Your post is most helpful, even on first listening. (I temporarily gave up on attempting to read it and ha ZoomText read it to me.) For one thing, you don't follow a pratice common on lbo of quoting the weakest sentence in a post & writing, not an argument, but a bumptuous set of quips on it. You've offered a reasonably comprehensive response to my major argumentns (or what can be reasonably assumed to be my major arguments). In this first reply, I'm going to focus on a few fragments of your post, but that is only as a first response. I'll try to get to larger parts of your argument as I get a better grasp on it.
You write: ". . . but you - the person who advocates for, and provides clear evidence of your knowledge about, the capacity of non-experts to learn technical fields "remarkably" quickly and with depth - would seem to be the last person I'd expect to be making this argument."
And a bit later you write: "non-experts in pretty much any field can become well-versed in the science itself whenever driven to self-educate, particularly if they are collectively self-educating."
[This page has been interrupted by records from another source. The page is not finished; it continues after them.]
-- pv_equiv track=rewrite | github.com/snunez1/temus | mcp/parquet_data_reader.py | _generate_search_recommendations
-- ===== SOURCE A (Python) =====
-- from typing import Dict, Any, List, Optional, Union
--
-- def _generate_search_recommendations(search_results: Dict[str, Any],
--                                    query_terms: List[str]) -> List[str]:
--     """Generate analysis recommendations based on search results."""
--     recommendations = []
--
--     # Analyze search patterns and suggest next steps
--     if any('power' in str(results) for results in search_results.values()):
--         recommendations.append("Consider analyzing power curve characteristics using analyze_power_curves()")
--
--     if any('forecast' in str(results) or 'rmse' in str(results) for results in search_results.values()):
--         recommendations.append("Evaluate forecast performance using evaluate_forecast_performance()")
--
--     if any('temporal' in str(results) or 'time' in str(results) for results in search_results.values()):
--         recommendations.append("Assess temporal patterns using assess_temporal_patterns()")
--
--     if any('business' in str(results) or 'co2' in str(results) for results in search_results.values()):
--         recommendations.append("Calculate business impact using calculate_business_impact()")
--
--     return recommendations
-- ===== SOURCE B (Python) =====
-- def _generate_search_recommendations(search_results, query_terms):
--     has_power = has_forecast = has_temporal = has_business = False
--     for results in search_results.values():
--         s = str(results)
--         has_power = has_power or 'power' in s
--         has_forecast = has_forecast or 'forecast' in s or 'rmse' in s
--         has_temporal = has_temporal or 'temporal' in s or 'time' in s
--         has_business = has_business or 'business' in s or 'co2' in s
--     recommendations = []
--     if has_power:
--         recommendations.append("Consider analyzing power curve characteristics using analyze_power_curves()")
--     if has_forecast:
--         recommendations.append("Evaluate forecast performance using evaluate_forecast_performance()")
--     if has_temporal:
--         recommendations.append("Assess temporal patterns using assess_temporal_patterns()")
--     if has_business:
--         recommendations.append("Calculate business impact using calculate_business_impact()")
--     return recommendations
-- ===== Notes on version B (the rewrite author's own statement) =====
-- stated objective: alternative
-- what changed: Replaces A's four independent any(...) scans over search_results.values() with a single pass that computes str(results) once per value and accumulates four boolean flags, building the recommendation list afterwards from the flags.
import Mathlib
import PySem

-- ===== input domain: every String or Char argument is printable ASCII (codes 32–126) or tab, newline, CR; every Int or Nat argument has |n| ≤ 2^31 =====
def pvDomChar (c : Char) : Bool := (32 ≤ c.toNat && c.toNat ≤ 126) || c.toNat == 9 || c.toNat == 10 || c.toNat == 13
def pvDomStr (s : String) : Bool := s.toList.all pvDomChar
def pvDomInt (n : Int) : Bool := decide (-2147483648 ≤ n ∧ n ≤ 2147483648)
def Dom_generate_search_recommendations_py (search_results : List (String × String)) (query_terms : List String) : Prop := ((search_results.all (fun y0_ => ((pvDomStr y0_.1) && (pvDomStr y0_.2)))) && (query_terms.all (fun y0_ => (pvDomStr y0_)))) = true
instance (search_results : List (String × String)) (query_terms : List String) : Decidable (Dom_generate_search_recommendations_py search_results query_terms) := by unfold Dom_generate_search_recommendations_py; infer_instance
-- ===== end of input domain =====

-- B makes one pass over the values, computing the string once and OR-ing four flags,
-- instead of A's four independent any(...) scans; same return value, alternative decomposition.


-- ===== PORT A =====
-- faithful transliteration of A: four `any` passes over the dict's values
-- (values are strings, so str(results) is the value itself)
def generate_search_recommendations_py (search_results : List (String × String)) (query_terms : List String) : List String :=
  let vals := search_results.map Prod.snd
  let recommendations : List String := []
  let recommendations := if vals.any (fun r => PySem.Str.isIn "power" r) then
      recommendations ++ ["Consider analyzing power curve characteristics using analyze_power_curves()"]
    else recommendations
  let recommendations := if vals.any (fun r => PySem.Str.isIn "forecast" r || PySem.Str.isIn "rmse" r) then
      recommendations ++ ["Evaluate forecast performance using evaluate_forecast_performance()"]
    else recommendations
  let recommendations := if vals.any (fun r => PySem.Str.isIn "temporal" r || PySem.Str.isIn "time" r) then
      recommendations ++ ["Assess temporal patterns using assess_temporal_patterns()"]
    else recommendations
  let recommendations := if vals.any (fun r => PySem.Str.isIn "business" r || PySem.Str.isIn "co2" r) then
      recommendations ++ ["Calculate business impact using calculate_business_impact()"]
    else recommendations
  recommendations

-- ===== PORT B =====
-- transliteration of Source B: one fold accumulating four boolean flags, then build the list
def generate_search_recommendations_py_alt (search_results : List (String × String)) (query_terms : List String) : List String :=
  let flags := search_results.foldl
    (fun (st : Bool × Bool × Bool × Bool) kv =>
      let s := kv.2
      ( st.1 || PySem.Str.isIn "power" s,
        st.2.1 || PySem.Str.isIn "forecast" s || PySem.Str.isIn "rmse" s,
        st.2.2.1 || PySem.Str.isIn "temporal" s || PySem.Str.isIn "time" s,
        st.2.2.2 || PySem.Str.isIn "business" s || PySem.Str.isIn "co2" s ))
    (false, false, false, false)
  (if flags.1 then ["Consider analyzing power curve characteristics using analyze_power_curves()"] else [])
  ++ (if flags.2.1 then ["Evaluate forecast performance using evaluate_forecast_performance()"] else [])
  ++ (if flags.2.2.1 then ["Assess temporal patterns using assess_temporal_patterns()"] else [])
  ++ (if flags.2.2.2 then ["Calculate business impact using calculate_business_impact()"] else [])

-- ===== PRECONDITION & SPEC =====
def Spec_generate_search_recommendations_py (search_results : List (String × String)) (query_terms : List String) (out : List String) : Prop := out = generate_search_recommendations_py_alt search_results query_terms
instance (search_results : List (String × String)) (query_terms : List String) (out : List String) : Decidable (Spec_generate_search_recommendations_py search_results query_terms out) := by unfold Spec_generate_search_recommendations_py; infer_instance

-- ===== CLAIM (what is proved, stated in full; the proofs are below) =====
def Claim_equal_generate_search_recommendations_py : Prop := ∀ (search_results : List (String × String)) (query_terms : List String), Dom_generate_search_recommendations_py search_results query_terms → Spec_generate_search_recommendations_py search_results query_terms (generate_search_recommendations_py search_results query_terms)

-- ===== LEMMAS AND PROOFS =====

-- the four-flag fold computes the four `any`s, OR-ed onto the accumulator
theorem flags_fold_eq (xs : List (String × String)) (a b c d : Bool) :
    xs.foldl (fun (st : Bool × Bool × Bool × Bool) kv =>
      ( st.1 || PySem.Str.isIn "power" kv.2,
        st.2.1 || PySem.Str.isIn "forecast" kv.2 || PySem.Str.isIn "rmse" kv.2,
        st.2.2.1 || PySem.Str.isIn "temporal" kv.2 || PySem.Str.isIn "time" kv.2,
        st.2.2.2 || PySem.Str.isIn "business" kv.2 || PySem.Str.isIn "co2" kv.2 ))
      (a, b, c, d)
    = (a || xs.any (fun kv => PySem.Str.isIn "power" kv.2),
       b || xs.any (fun kv => PySem.Str.isIn "forecast" kv.2 || PySem.Str.isIn "rmse" kv.2),
       c || xs.any (fun kv => PySem.Str.isIn "temporal" kv.2 || PySem.Str.isIn "time" kv.2),
       d || xs.any (fun kv => PySem.Str.isIn "business" kv.2 || PySem.Str.isIn "co2" kv.2)) := by
  induction xs generalizing a b c d with
  | nil => simp
  | cons x t ih => rw [List.foldl_cons, ih]; simp [List.any_cons, Bool.or_assoc]

-- ===== VERDICT (by name: the statement is the Claim_ definition above) =====
theorem generate_search_recommendations_py_spec : Claim_equal_generate_search_recommendations_py := by
  intro sr qt _
  simp only [Spec_generate_search_recommendations_py, generate_search_recommendations_py,
    generate_search_recommendations_py_alt]
  rw [flags_fold_eq sr]
  simp only [Bool.false_or, List.any_map, Function.comp_def]
  generalize (sr.any fun kv => PySem.Str.isIn "power" kv.2) = c1
  generalize (sr.any fun kv => PySem.Str.isIn "forecast" kv.2 || PySem.Str.isIn "rmse" kv.2) = c2
  generalize (sr.any fun kv => PySem.Str.isIn "temporal" kv.2 || PySem.Str.isIn "time" kv.2) = c3
  generalize (sr.any fun kv => PySem.Str.isIn "business" kv.2 || PySem.Str.isIn "co2" kv.2) = c4
  cases c1 <;> cases c2 <;> cases c3 <;> cases c4 <;> rfl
The key words here (my emphasis) are, "experts in pretty much any field CAN become well-versed in the science." I don't think you had to confine this claim to "experts," but could extend it to the general public. Probably the bulk of high-school grads COULD "become well-versed in the science" - IF they wantd to, IF they then made the effort, and if necessary sought ut the help, to achieve this understanding. What are the preconditons for making such an effort, whether by a litereature ph.d or a high-school graduate? My essential claim is that the precondition is accepting on faith the Authority of Sceince. And that fundamental Faith has to be proof against repeated discoveries that this or that scientific "truth" was no longer truth. In some ways that Faith is harder to maintain than much religious faith. I became a "Marxist" before I had read any arguments for Marxism whatever. I had (through varius processes) reached the conclusion that there was something fundamentally wrong about the relations of the U.S. to the rest of the world (Vietnam, Dominican Rpublic), and as far as I knew it was mostly Marxists who had been opposing that wrongness for half a century or so. I began my reading of Marxist or semi-Marxist wrtings one the assumption that that was where Truth was to be foundd. (Northrop Frye observes in the Anatomy of Criticism that the only people who are ever convinced by "Defenses of Poetry" are those who are already well inside the defensive perimieter - i.e. a defense of poetry will convince yu even if you agree with it in advance of eer reading it.)
I'll keep studying your post and return to it.